◆ **PROVIDED INFORMATION**
-- pv_equiv track=rewrite | github.com/0-EricZhou-0/python-utils | python_util.py | get_line_without_first_word
-- ===== SOURCE A (Python) =====
-- def get_line_without_first_word(line: str) -> str:
--     """
--     Get the line without the first word.
--     The first word is defined as the first sequence of non-whitespace characters.
--     @param line The input line.
--     @return The line without the first word.
--     """
--     leading_space_end = -2
--     leading_word_end = -1
--     for i, c in enumerate(line):
--         if c.isspace():
--             if leading_space_end >= -1:
--                 leading_word_end = i - 1
--         else:
--             if leading_space_end < -1:
--                 leading_space_end = i - 1
--             elif leading_word_end >= 0:
--                 return line[i:]
--     return ""
-- ===== SOURCE B (Python) =====
-- def get_line_without_first_word(line: str) -> str:
--     """
--     Get the line without the first word.
--     The first word is defined as the first sequence of non-whitespace characters.
--     @param line The input line.
--     @return The line without the first word.
--     """
--     parts = line.split(None, 1)
--     return parts[1] if len(parts) == 2 else ""
-- ===== Notes on version B (the rewrite author's own statement) =====
-- stated objective: idiomatic
-- what changed: Replaced the explicit two-counter character-scanning state machine with str.split(None, 1), returning the second piece when the split yields two pieces and the empty string otherwise.
import Mathlib
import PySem

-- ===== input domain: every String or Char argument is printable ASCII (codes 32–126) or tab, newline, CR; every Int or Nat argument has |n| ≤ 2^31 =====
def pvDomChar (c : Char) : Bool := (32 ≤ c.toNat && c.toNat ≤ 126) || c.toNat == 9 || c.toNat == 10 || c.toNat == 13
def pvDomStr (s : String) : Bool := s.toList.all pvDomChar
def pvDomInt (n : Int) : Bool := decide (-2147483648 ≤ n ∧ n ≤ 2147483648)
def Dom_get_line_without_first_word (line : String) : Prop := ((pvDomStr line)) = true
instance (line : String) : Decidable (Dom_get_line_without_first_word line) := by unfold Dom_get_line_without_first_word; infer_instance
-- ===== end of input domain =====

-- B replaces A's explicit two-counter character scan with str.split(None, 1); objective: idiomatic/simpler.

-- ===== PORT A =====
-- the enumerate loop: i is the running index, lse/lwe are A's leading_space_end / leading_word_end;
-- the early return 'line[i:]' is the remaining suffix c :: rest at index i
def getLineGoA (i : Nat) (lse lwe : Int) : List Char → List Char
  | [] => []                                   -- loop ends: return ""
  | c :: rest =>
    if PySem.Chars.isspace c then
      if lse ≥ -1 then getLineGoA (i + 1) lse ((i : Int) - 1) rest
      else getLineGoA (i + 1) lse lwe rest
    else
      if lse < -1 then getLineGoA (i + 1) ((i : Int) - 1) lwe rest
      else if lwe ≥ 0 then c :: rest           -- return line[i:]
      else getLineGoA (i + 1) lse lwe rest

def get_line_without_first_word (line : String) : String :=
  String.ofList (getLineGoA 0 (-2) (-1) line.toList)

-- ===== PORT B =====
def get_line_without_first_word_alt (line : String) : String :=
  let parts := PySem.Str.split₀Max line 1      -- line.split(None, 1)
  if parts.length = 2 then parts[1]! else ""

-- ===== PRECONDITION & SPEC =====
def Spec_get_line_without_first_word (line : String) (out : String) : Prop := out = get_line_without_first_word_alt line
instance (line : String) (out : String) : Decidable (Spec_get_line_without_first_word line out) := by unfold Spec_get_line_without_first_word; infer_instance

-- ===== CLAIM (what is proved, stated in full; the proofs are below) =====
def Claim_equal_get_line_without_first_word : Prop := ∀ (line : String), Dom_get_line_without_first_word line → Spec_get_line_without_first_word line (get_line_without_first_word line)

-- ===== LEMMAS AND PROOFS =====

-- phase 3 of A's scan (first word and a following space already seen): skip whitespace, return the rest
theorem getLineGoA_phase3 (l : List Char) (i : Nat) (lse lwe : Int)
    (hse : lse ≥ -1) (hwe : lwe ≥ 0) (hi : 1 ≤ i) :
    getLineGoA i lse lwe l = l.dropWhile PySem.Chars.isspace := by
  induction l generalizing i lwe with
  | nil => simp [getLineGoA]
  | cons c rest ih =>
    by_cases hc : PySem.Chars.isspace c
    · simp [getLineGoA, hc, hse, ih (i + 1) ((i : Int) - 1) (by omega) (by omega)]
    · simp [getLineGoA, hc, show ¬ lse < -1 by omega, hwe]

-- phase 2 (inside the first word, no space after it seen yet): skip the word, then phase 3
theorem getLineGoA_phase2 (l : List Char) (i : Nat) (lse : Int)
    (hse : lse ≥ -1) (hi : 1 ≤ i) :
    getLineGoA i lse (-1) l =
      (l.dropWhile (fun c => !PySem.Chars.isspace c)).dropWhile PySem.Chars.isspace := by
  induction l generalizing i with
  | nil => simp [getLineGoA]
  | cons c rest ih =>
    by_cases hc : PySem.Chars.isspace c
    · rw [getLineGoA]
      simp only [hc, if_true, hse, ge_iff_le]
      rw [getLineGoA_phase3 rest (i + 1) lse ((i : Int) - 1) hse (by omega) (by omega)]
      simp [hc]
    · simp [getLineGoA, hc, show ¬ lse < -1 by omega, ih (i + 1) (by omega)]

-- phase 1 (leading whitespace): A's whole scan in closed form
theorem getLineGoA_closed (l : List Char) (i : Nat) :
    getLineGoA i (-2) (-1) l =
      ((l.dropWhile PySem.Chars.isspace).dropWhile (fun c => !PySem.Chars.isspace c)).dropWhile
        PySem.Chars.isspace := by
  induction l generalizing i with
  | nil => simp [getLineGoA]
  | cons c rest ih =>
    by_cases hc : PySem.Chars.isspace c
    · simp [getLineGoA, hc, ih (i + 1)]
    · rw [getLineGoA]
      simp only [hc, if_false, Bool.false_eq_true]
      rw [if_pos (show (-2 : Int) < -1 by norm_num)]
      rw [getLineGoA_phase2 rest (i + 1) ((i : Int) - 1) (by omega) (by omega)]
      simp [hc]

-- B's split₀Max with maxsplit = 1, in the same closed form
theorem split₀Max_one (l : List Char) :
    PySem.Chars.split₀Max l 1 =
      if l.dropWhile PySem.Chars.isspace = [] then []
      else if ((l.dropWhile PySem.Chars.isspace).dropWhile
              (fun c => !PySem.Chars.isspace c)).dropWhile PySem.Chars.isspace = [] then
        [(l.dropWhile PySem.Chars.isspace).takeWhile (fun c => !PySem.Chars.isspace c)]
      else
        [(l.dropWhile PySem.Chars.isspace).takeWhile (fun c => !PySem.Chars.isspace c),
         ((l.dropWhile PySem.Chars.isspace).dropWhile
            (fun c => !PySem.Chars.isspace c)).dropWhile PySem.Chars.isspace] := by
  unfold PySem.Chars.split₀Max
  rw [if_neg (by norm_num)]
  show PySem.Chars.split₀Max.go (l.length + 1) 1 l [] = _
  rw [PySem.Chars.split₀Max.go]
  cases hd : List.dropWhile PySem.Chars.isspace l with
  | nil => simp
  | cons a t =>
    have hl : l ≠ [] := by intro h; rw [h] at hd; simp at hd
    obtain ⟨k, hk⟩ : ∃ k, l.length = k + 1 := by
      cases l with
      | nil => exact absurd rfl hl
      | cons x xs => exact ⟨xs.length, rfl⟩
    simp only [hk]
    rw [if_neg one_ne_zero, PySem.Chars.split₀Max.go]
    rw [if_neg (List.cons_ne_nil a t)]
    cases hd2 : List.dropWhile PySem.Chars.isspace
        (List.dropWhile (fun c => !PySem.Chars.isspace c) (a :: t)) with
    | nil => simp
    | cons b u => simp

-- ===== VERDICT (by name: the statement is the Claim_ definition above) =====
theorem get_line_without_first_word_spec : Claim_equal_get_line_without_first_word := by
  intro line _
  unfold Spec_get_line_without_first_word get_line_without_first_word get_line_without_first_word_alt
  rw [getLineGoA_closed]
  unfold PySem.Str.split₀Max
  rw [split₀Max_one line.toList]
  by_cases h1 : line.toList.dropWhile PySem.Chars.isspace = []
  · rw [if_pos h1]
    simp [h1]
  · rw [if_neg h1]
    by_cases h2 : ((line.toList.dropWhile PySem.Chars.isspace).dropWhile
        (fun c => !PySem.Chars.isspace c)).dropWhile PySem.Chars.isspace = []
    · rw [if_pos h2]
      simp [h2]
    · rw [if_neg h2]
      simp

◆ **WORK TASK**
When a line in the material above holds the word "Decidable", copy that line.

◆ **RESPONSE BOX**
instance (line : String) : Decidable (Dom_get_line_without_first_word line) := by unfold Dom_get_line_without_first_word; infer_instance
instance (line : String) (out : String) : Decidable (Spec_get_line_without_first_word line out) := by unfold Spec_get_line_without_first_word; infer_instance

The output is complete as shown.